Below is some data. Retype exactly the lines starting at the one with "def Claim_equal_construct_statement_lines : Prop" and ending at the one with "def pvCommasN : List Char → List Nat".

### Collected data
+++
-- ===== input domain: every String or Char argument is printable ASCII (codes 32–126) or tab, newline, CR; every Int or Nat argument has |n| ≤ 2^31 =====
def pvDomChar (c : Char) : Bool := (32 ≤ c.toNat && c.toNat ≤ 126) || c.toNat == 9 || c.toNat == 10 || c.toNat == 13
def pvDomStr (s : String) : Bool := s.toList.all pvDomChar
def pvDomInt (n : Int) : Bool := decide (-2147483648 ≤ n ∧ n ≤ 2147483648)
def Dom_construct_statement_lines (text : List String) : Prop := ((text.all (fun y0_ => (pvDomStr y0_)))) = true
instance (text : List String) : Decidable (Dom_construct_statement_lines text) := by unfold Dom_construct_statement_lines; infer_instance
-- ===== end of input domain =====

-- B replaces A's three staged passes (collect every comma position, keep the odd-indexed
-- ones, strip afterwards) by a find-driven while loop that locates the next two commas
-- and emits each stripped segment immediately; same return value, proved below.

-- ===== PORT A =====
def pyFindCommas (book : String) : List Int :=
  (PySem.List.enumerate book.toList 0).foldl
    (fun acc p => if p.2 == ',' then acc ++ [p.1] else acc) []

def pyTextToBook (text : List String) : String :=
  PySem.Str.replace (PySem.Str.join "" text) "\n" " "

def pyStripLines (lines : List String) : List String :=
  lines.foldl (fun acc l => acc ++ [PySem.Str.strip l]) []

def construct_statement_lines (text : List String) : List String :=
  let book := pyTextToBook text
  let commaPos := pyFindCommas book
  let r := (PySem.List.pyRange 0 (PySem.List.len commaPos) 1).foldl
    (fun st i =>
      if PySem.Int.mod i 2 = 0 then st
      else (st.1 ++ [PySem.Str.slice book (some st.2)
              (some (PySem.List.pyGetD commaPos i 0 + 3))],
            PySem.List.pyGetD commaPos i 0 + 3))
    (([] : List String), (0 : Int))
  pyStripLines r.1

-- ===== PORT B =====
-- The 'while True' loop of Source B; fuel only makes the recursion total (the loop itself
-- always terminates because the search offset strictly grows), it never changes a value
-- actually reached.
def pyScan (book : String) : Nat → List String → Int → Int → List String
  | 0, lines, _, _ => lines
  | fuel + 1, lines, start, search =>
    let first := PySem.Str.findFrom book "," search none
    if first = -1 then lines
    else
      let second := PySem.Str.findFrom book "," (first + 1) none
      if second = -1 then lines
      else
        pyScan book fuel
          (lines ++ [PySem.Str.strip (PySem.Str.slice book (some start) (some (second + 3)))])
          (second + 3) (second + 1)

def construct_statement_lines_alt (text : List String) : List String :=
  let book := PySem.Str.replace (PySem.Str.join "" text) "\n" " "
  pyScan book (book.toList.length + 1) [] 0 0

-- ===== PRECONDITION & SPEC =====
def Spec_construct_statement_lines (text : List String) (out : List String) : Prop := out = construct_statement_lines_alt text
instance (text : List String) (out : List String) : Decidable (Spec_construct_statement_lines text out) := by unfold Spec_construct_statement_lines; infer_instance

-- ===== CLAIM (what is proved, stated in full; the proofs are below) =====
def Claim_equal_construct_statement_lines : Prop := ∀ (text : List String), Dom_construct_statement_lines text → Spec_construct_statement_lines text (construct_statement_lines text)

-- ===== LEMMAS AND PROOFS =====

-- A's loop body, as a step on (lines, init_position) at an (index, comma_position) pair.
def pvStepA (book : String) (st : List String × Int) (p : Int × Int) : List String × Int :=
  if PySem.Int.mod p.1 2 = 0 then st
  else (st.1 ++ [PySem.Str.slice book (some st.2) (some (p.2 + 3))], p.2 + 3)

-- The common result: unstripped segments cut 3 past every second listed comma position.
def pvSegs (book : String) : List Int → Int → List String
  | [], _ => []
  | [_], _ => []
  | _ :: b :: rest, s => PySem.Str.slice book (some s) (some (b + 3)) :: pvSegs book rest (b + 3)

def pvEnd : List Int → Int → Int
  | [], s => s
  | [_], s => s
  | _ :: b :: rest, _ => pvEnd rest (b + 3)

def pvCommas (l : List Char) (k : Int) : List Int :=
  ((PySem.List.enumerate l k).filter (fun p => p.2 == ',')).map (·.1)

-- comma positions as Nat offsets into the list
def pvCommasN : List Char → List Nat
  | [] => []
  | c :: t => if c = ',' then 0 :: (pvCommasN t).map (· + 1) else (pvCommasN t).map (· + 1)

theorem pvSegs_head_irrel (book : String) (a b : Int) (P : List Int) (s : Int) :
    pvSegs book (a :: P) s = pvSegs book (b :: P) s := by
  cases P <;> rfl

theorem pvEnd_head_irrel (a b : Int) (P : List Int) (s : Int) :
    pvEnd (a :: P) s = pvEnd (b :: P) s := by
  cases P <;> rfl

theorem pvCommas_cons (c : Char) (l : List Char) (k : Int) :
    pvCommas (c :: l) k =
      if c == ',' then k :: pvCommas l (k + 1) else pvCommas l (k + 1) := by
  simp only [pvCommas, PySem.List.enumerate_cons, List.filter_cons]
  split <;> simp_all

theorem pvCommas_eq_N (l : List Char) : ∀ (k : Int),
    pvCommas l k = (pvCommasN l).map (fun i : Nat => k + (i : Int)) := by
  induction l with
  | nil => intro k; simp [pvCommas, pvCommasN, PySem.List.enumerate_nil]
  | cons c t ih =>
    intro k
    rw [pvCommas_cons, pvCommasN]
    by_cases hc : c = ','
    · rw [if_pos (by simpa using hc), if_pos hc, ih (k + 1)]
      simp only [List.map_cons, List.map_map, List.cons.injEq, Nat.cast_zero]
      refine ⟨by ring, List.map_congr_left fun i _ => ?_⟩
      simp only [Function.comp_apply]; push_cast; ring
    · rw [if_neg (by simpa using hc), if_neg hc, ih (k + 1)]
      simp only [List.map_map]
      exact List.map_congr_left fun i _ => by
        simp only [Function.comp_apply]; push_cast; ring
-- per-index condition: all three fetches succeed, the edge is a valid index and a dict key
def pvCondF (polygon : List Int) (n : Int) (ei : PySem.Dict (Int × Int) Int)
    (edges : List (Int × Int)) (i : Int) : Prop :=
  (PySem.List.pyGet? polygon i).isSome = true ∧
  (PySem.List.pyGet? polygon (PySem.Int.mod (i + 1) n)).isSome = true ∧
  (ei.get? (pvSortKey (pvV1 polygon i) (pvV2 polygon n i))).isSome = true ∧
  PySem.Raise.InRange edges.length (pvE polygon n ei i)

-- per-step condition for the fused scan: edges[e] and edge_vars[e] both exist
def pvCondS (edge_list : List (Int × Int)) (ev0 : PySem.Dict Int (List Int))
    (steps : List (Int × Int × Int)) : Prop :=
  ∀ s ∈ steps, (PySem.List.pyGet? edge_list s.2.2).isSome = true ∧
    (ev0.get? s.2.2).isSome = true

-- overlay invariant: the threaded dict of try_path = the pending dict over the snapshot
def pvOv (ev0 pend ev : PySem.Dict Int (List Int)) : Prop :=
  ∀ k, ev.get? k = match pend.get? k with | some v => some v | none => ev0.get? k

-- proof-only single-direction projection of the fused scan
def pvDirRun (edge_list : List (Int × Int)) (ev0 : PySem.Dict Int (List Int)) (flip : Bool) :
    List (Int × Int × Int) → Bool → PySem.Dict Int (List Int) →
    Option (Bool × PySem.Dict Int (List Int))
  | [], ok, pend => some (ok, pend)
  | (c, nx, e) :: rest, ok, pend =>
    match PySem.List.pyGet? edge_list e, ev0.get? e with
    | some (x, y), some val =>
      let r := pvDirStep e (if flip then nx else c) (if flip then c else nx) x y val ok pend
      pvDirRun edge_list ev0 flip rest r.1 r.2
    | _, _ => none

theorem pvOpt_eq_some_getD {α : Type} (o : Option α) (d : α) (h : o.isSome = true) :
    o = some (o.getD d) := by cases o <;> simp_all

-- the fused scan is exactly the pair of its two direction projections
theorem pvFused_eq_pair (edge_list : List (Int × Int)) (ev0 : PySem.Dict Int (List Int))
    (steps : List (Int × Int × Int)) :
    ∀ cw pcw ccw pccw b1 p1 b2 p2,
      pvDirRun edge_list ev0 false steps cw pcw = some (b1, p1) →
      pvDirRun edge_list ev0 true steps ccw pccw = some (b2, p2) →
      pvFused edge_list ev0 steps cw pcw ccw pccw = some (b1, p1, b2, p2) := by
  induction steps with
  | nil =>
    intro cw pcw ccw pccw b1 p1 b2 p2 h1 h2
    simp only [pvDirRun, Option.some.injEq, Prod.mk.injEq] at h1 h2
    simp [pvFused, h1.1, h1.2, h2.1, h2.2]
  | cons t rest ih =>
    obtain ⟨c, nx, e⟩ := t
    intro cw pcw ccw pccw b1 p1 b2 p2 h1 h2
    simp only [pvDirRun] at h1 h2
    simp only [pvFused]
    rcases hx : PySem.List.pyGet? edge_list e with _ | ⟨x, y⟩ <;> rw [hx] at h1 h2
    · exact absurd h1 (by simp)
    rcases hv : ev0.get? e with _ | val <;> rw [hv] at h1 h2
    · exact absurd h1 (by simp)
    exact ih _ _ _ _ _ _ _ _ h1 h2

-- a direction that has already failed stays failed with a frozen pending dict
theorem pvDirRun_frozen (edge_list : List (Int × Int)) (ev0 : PySem.Dict Int (List Int))
    (flip : Bool) (steps : List (Int × Int × Int)) (pend : PySem.Dict Int (List Int))
    (hc : pvCondS edge_list ev0 steps) :
    pvDirRun edge_list ev0 flip steps false pend = some (false, pend) := by
  induction steps with
  | nil => rfl
  | cons t rest ih =>
    obtain ⟨c, nx, e⟩ := t
    obtain ⟨he, hv⟩ := hc (c, nx, e) List.mem_cons_self
    rcases hx : PySem.List.pyGet? edge_list e with _ | ⟨x, y⟩
    · rw [hx] at he; exact absurd he (by simp)
    rcases hval : ev0.get? e with _ | val
    · rw [hval] at hv; exact absurd hv (by simp)
    simp only [pvDirRun, hx, hval, pvDirStep, Bool.false_eq_true, if_false]
    exact ih (fun s hs => hc s (List.mem_cons_of_mem _ hs))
+++
### Result of the task
def Claim_equal_construct_statement_lines : Prop := ∀ (text : List String), Dom_construct_statement_lines text → Spec_construct_statement_lines text (construct_statement_lines text)

-- ===== LEMMAS AND PROOFS =====

-- A's loop body, as a step on (lines, init_position) at an (index, comma_position) pair.
def pvStepA (book : String) (st : List String × Int) (p : Int × Int) : List String × Int :=
  if PySem.Int.mod p.1 2 = 0 then st
  else (st.1 ++ [PySem.Str.slice book (some st.2) (some (p.2 + 3))], p.2 + 3)

-- The common result: unstripped segments cut 3 past every second listed comma position.
def pvSegs (book : String) : List Int → Int → List String
  | [], _ => []
  | [_], _ => []
  | _ :: b :: rest, s => PySem.Str.slice book (some s) (some (b + 3)) :: pvSegs book rest (b + 3)

def pvEnd : List Int → Int → Int
  | [], s => s
  | [_], s => s
  | _ :: b :: rest, _ => pvEnd rest (b + 3)

def pvCommas (l : List Char) (k : Int) : List Int :=
  ((PySem.List.enumerate l k).filter (fun p => p.2 == ',')).map (·.1)

-- comma positions as Nat offsets into the list
def pvCommasN : List Char → List Nat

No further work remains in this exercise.